1, 1, 2, 4, 20, 140, 1411

Offset: 0

Gus Wiseman, Dec 27 2019

A balanced reduced multisystem is either a finite multiset, or a multiset partition with at least two parts, not all of which are singletons, of a balanced reduced multisystem. The weight of an atom is 1, while the weight of a multiset is the sum of weights of its elements.

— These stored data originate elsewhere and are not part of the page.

-- pv_equiv track=rewrite | github.com/michal-slezak-dev/matury-informatyka | nowa_formuła/2021/czerwiec/zadanie4_3.py | transform_into_palindrome
-- ===== SOURCE A (Python) =====
-- from collections import deque
-- from copy import deepcopy
--
-- def is_palindrome(string):
--     if string == string[::-1]:
--         return True
--     return False
--
-- def transform_into_palindrome(string, chars):
--     string = deque(string) # to do: sprobowac zrobic tak, ze na jednym napisie operuje a nie na 2 kopiach
--
--     for char in chars:
--
--         string_left = deepcopy(string)
--         string_right = deepcopy(string)
--
--         string_left.appendleft(char)
--         string_right.append(char)
--
--         if is_palindrome("".join(list(string_left))):
--             return "".join(list(string_left))
--         elif is_palindrome("".join(list(string_right))):
--             return "".join(list(string_right))
--         elif not is_palindrome("".join(list(string_left))):
--             string_left.popleft()
--         elif not is_palindrome("".join(list(string_right))):
--             string_right.pop()
-- ===== SOURCE B (Python) =====
-- def transform_into_palindrome(string, chars):
--     # Empty string: prepending any char yields a 1-char palindrome.
--     if not string:
--         return chars[0] if chars else None
--     left_ok = string[:-1] == string[:-1][::-1]   # char+string is a palindrome iff char == string[-1] and this
--     right_ok = string[1:] == string[1:][::-1]    # string+char is a palindrome iff char == string[0] and this
--     for char in chars:
--         if char == string[-1] and left_ok:
--             return char + string
--         if char == string[0] and right_ok:
--             return string + char
--     return None
-- ===== Notes on version B (the rewrite author's own statement) =====
-- stated objective: faster
-- what changed: B checks is_palindrome(string[:-1]) and is_palindrome(string[1:]) once before the loop and then tests each candidate char against string's endpoints in O(1), instead of building and palindrome-testing two full copies of the string per char.
import Mathlib
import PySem

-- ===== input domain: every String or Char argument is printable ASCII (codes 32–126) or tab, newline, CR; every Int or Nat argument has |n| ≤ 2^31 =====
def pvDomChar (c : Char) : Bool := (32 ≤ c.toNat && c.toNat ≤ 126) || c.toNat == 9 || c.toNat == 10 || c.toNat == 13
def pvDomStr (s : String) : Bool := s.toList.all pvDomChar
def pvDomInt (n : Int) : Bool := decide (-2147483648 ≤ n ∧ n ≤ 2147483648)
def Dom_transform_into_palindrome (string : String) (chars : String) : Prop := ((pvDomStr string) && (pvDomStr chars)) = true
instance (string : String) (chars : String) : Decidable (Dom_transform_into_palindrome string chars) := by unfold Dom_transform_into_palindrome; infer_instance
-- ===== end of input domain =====

-- B hoists the two palindrome checks out of the loop and compares each char to string's
-- endpoints in O(1), replacing A's per-char build-and-test of two full copies (faster).


-- ===== PORT A =====
-- Python strings are ported via their character lists; s[::-1] is List.reverse.
-- A's loop: for each char, build char+string and string+char, return the first palindrome;
-- the two trailing 'elif not is_palindrome' branches only mutate local copies (no effect),
-- so each iteration either returns or falls through to the next char.
def pvLoopA (l : List Char) : List Char → Option String
  | [] => none
  | c :: cs =>
    let string_left := c :: l
    let string_right := l ++ [c]
    if string_left = string_left.reverse then some (String.mk string_left)
    else if string_right = string_right.reverse then some (String.mk string_right)
    else pvLoopA l cs

def transform_into_palindrome (string : String) (chars : String) : Option String :=
  pvLoopA string.toList chars.toList

-- ===== PORT B =====
-- string[:-1] = dropLast, string[1:] = tail, string[-1] = last element, string[0] = head.
def pvLoopB (hd lst : Char) (leftOk rightOk : Bool) (l : List Char) : List Char → Option String
  | [] => none
  | c :: cs =>
    if c = lst ∧ leftOk then some (String.mk (c :: l))
    else if c = hd ∧ rightOk then some (String.mk (l ++ [c]))
    else pvLoopB hd lst leftOk rightOk l cs

def transform_into_palindrome_alt (string : String) (chars : String) : Option String :=
  match string.toList with
  | [] =>
    -- empty string: return chars[0] if chars else None
    match chars.toList with
    | [] => none
    | c :: _ => some (String.mk [c])
  | a :: t =>
    let l := a :: t
    let leftOk := decide (l.dropLast = l.dropLast.reverse)
    let rightOk := decide (t = t.reverse)
    pvLoopB a (t.getLastD a) leftOk rightOk l chars.toList

-- ===== PRECONDITION & SPEC =====
def Spec_transform_into_palindrome (string : String) (chars : String) (out : Option String) : Prop := out = transform_into_palindrome_alt string chars
instance (string : String) (chars : String) (out : Option String) : Decidable (Spec_transform_into_palindrome string chars out) := by unfold Spec_transform_into_palindrome; infer_instance

-- ===== CLAIM (what is proved, stated in full; the proofs are below) =====
def Claim_equal_transform_into_palindrome : Prop := ∀ (string : String) (chars : String), Dom_transform_into_palindrome string chars → Spec_transform_into_palindrome string chars (transform_into_palindrome string chars)

-- ===== LEMMAS AND PROOFS =====

-- c :: l is a palindrome iff c equals l's last char and l without it is a palindrome.
theorem pv_pal_cons (c a : Char) (t : List Char) :
    (c :: a :: t = (c :: a :: t).reverse) ↔
      (c = t.getLastD a ∧ (a :: t).dropLast = ((a :: t).dropLast).reverse) := by
  have hne : a :: t ≠ [] := by simp
  have hsplit : (a :: t).dropLast ++ [(a :: t).getLast hne] = a :: t :=
    List.dropLast_append_getLast hne
  have hlast : (a :: t).getLast hne = t.getLastD a := by
    simp [List.getLast_eq_getLastD]
  set d := (a :: t).dropLast with hd
  set x := t.getLastD a
  rw [hlast] at hsplit
  constructor
  · intro h
    rw [← hsplit] at h
    have h' : c :: (d ++ [x]) = x :: (d.reverse ++ [c]) := by
      simpa [List.reverse_append] using h
    have hc : c = x := by exact (List.cons.injEq _ _ _ _ ▸ h').1
    refine ⟨hc, ?_⟩
    have htail : d ++ [x] = d.reverse ++ [c] := (List.cons.injEq _ _ _ _ ▸ h').2
    rw [hc] at htail
    exact List.append_cancel_right htail
  · rintro ⟨hc, hp⟩
    rw [← hsplit]
    simp [List.reverse_append, hc, ← hp]

-- l ++ [c] is a palindrome iff c equals l's head and l without it is a palindrome.
theorem pv_pal_append (c a : Char) (t : List Char) :
    ((a :: t) ++ [c] = ((a :: t) ++ [c]).reverse) ↔ (c = a ∧ t = t.reverse) := by
  constructor
  · intro h
    have h' : a :: (t ++ [c]) = c :: (t.reverse ++ [a]) := by
      simpa [List.reverse_append] using h
    have hc : a = c := (List.cons.injEq _ _ _ _ ▸ h').1
    refine ⟨hc.symm, ?_⟩
    have htail : t ++ [c] = t.reverse ++ [a] := (List.cons.injEq _ _ _ _ ▸ h').2
    rw [← hc] at htail
    exact List.append_cancel_right htail
  · rintro ⟨hc, hp⟩
    simp [List.reverse_append, hc, ← hp]

theorem pv_loop_eq (a : Char) (t : List Char) (cs : List Char) :
    pvLoopA (a :: t) cs =
      pvLoopB a (t.getLastD a) (decide ((a :: t).dropLast = ((a :: t).dropLast).reverse))
        (decide (t = t.reverse)) (a :: t) cs := by
  induction cs with
  | nil => simp [pvLoopA, pvLoopB]
  | cons c cs ih =>
    simp only [pvLoopA, pvLoopB, pv_pal_cons, pv_pal_append, decide_eq_true_iff, ih]

-- ===== VERDICT (by name: the statement is the Claim_ definition above) =====
theorem transform_into_palindrome_spec : Claim_equal_transform_into_palindrome := by
  intro string chars _
  unfold Spec_transform_into_palindrome transform_into_palindrome transform_into_palindrome_alt
  cases hs : string.toList with
  | nil =>
    cases hc : chars.toList with
    | nil => simp [pvLoopA]
    | cons c cs => simp [pvLoopA]
  | cons a t => exact pv_loop_eq a t chars.toList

			Non-isomorphic representatives of the a(2) = 2 through a(4) = 20 multisystems:
  {1,1}  {{1},{1,1}}  {{{1}},{{1},{1,1}}}
  {1,2}  {{1},{1,2}}  {{{1,1}},{{1},{1}}}
         {{1},{2,3}}  {{{1}},{{1},{1,2}}}
         {{2},{1,1}}  {{{1,1}},{{1},{2}}}
                      {{{1}},{{1},{2,2}}}
                      {{{1,1}},{{2},{2}}}
                      {{{1}},{{1},{2,3}}}
                      {{{1,1}},{{2},{3}}}
                      {{{1}},{{2},{1,1}}}
                      {{{1,2}},{{1},{1}}}
                      {{{1}},{{2},{1,2}}}
                      {{{1,2}},{{1},{2}}}
                      {{{1}},{{2},{1,3}}}
                      {{{1,2}},{{1},{3}}}
                      {{{1}},{{2},{3,4}}}
                      {{{1,2}},{{3},{4}}}
                      {{{2}},{{1},{1,1}}}
                      {{{2}},{{1},{1,3}}}
                      {{{2}},{{3},{1,1}}}
                      {{{2,3}},{{1},{1}}}

The non-maximal version is A330474.
Labeled versions are A330675 (strongly normal) and A330676 (normal).
The case where the leaves are sets (as opposed to multisets) is A330677.
The case with all atoms distinct is A000111.
The case with all atoms equal is (also) A000111.
Cf. A000311, A004114, A005121, A006472, A007716, A048816, A141268, A306186, A330470, A330655, A330664.

cp's OEIS Frontend

A330663 Number of non-isomorphic balanced reduced multisystems of weight n and maximum depth.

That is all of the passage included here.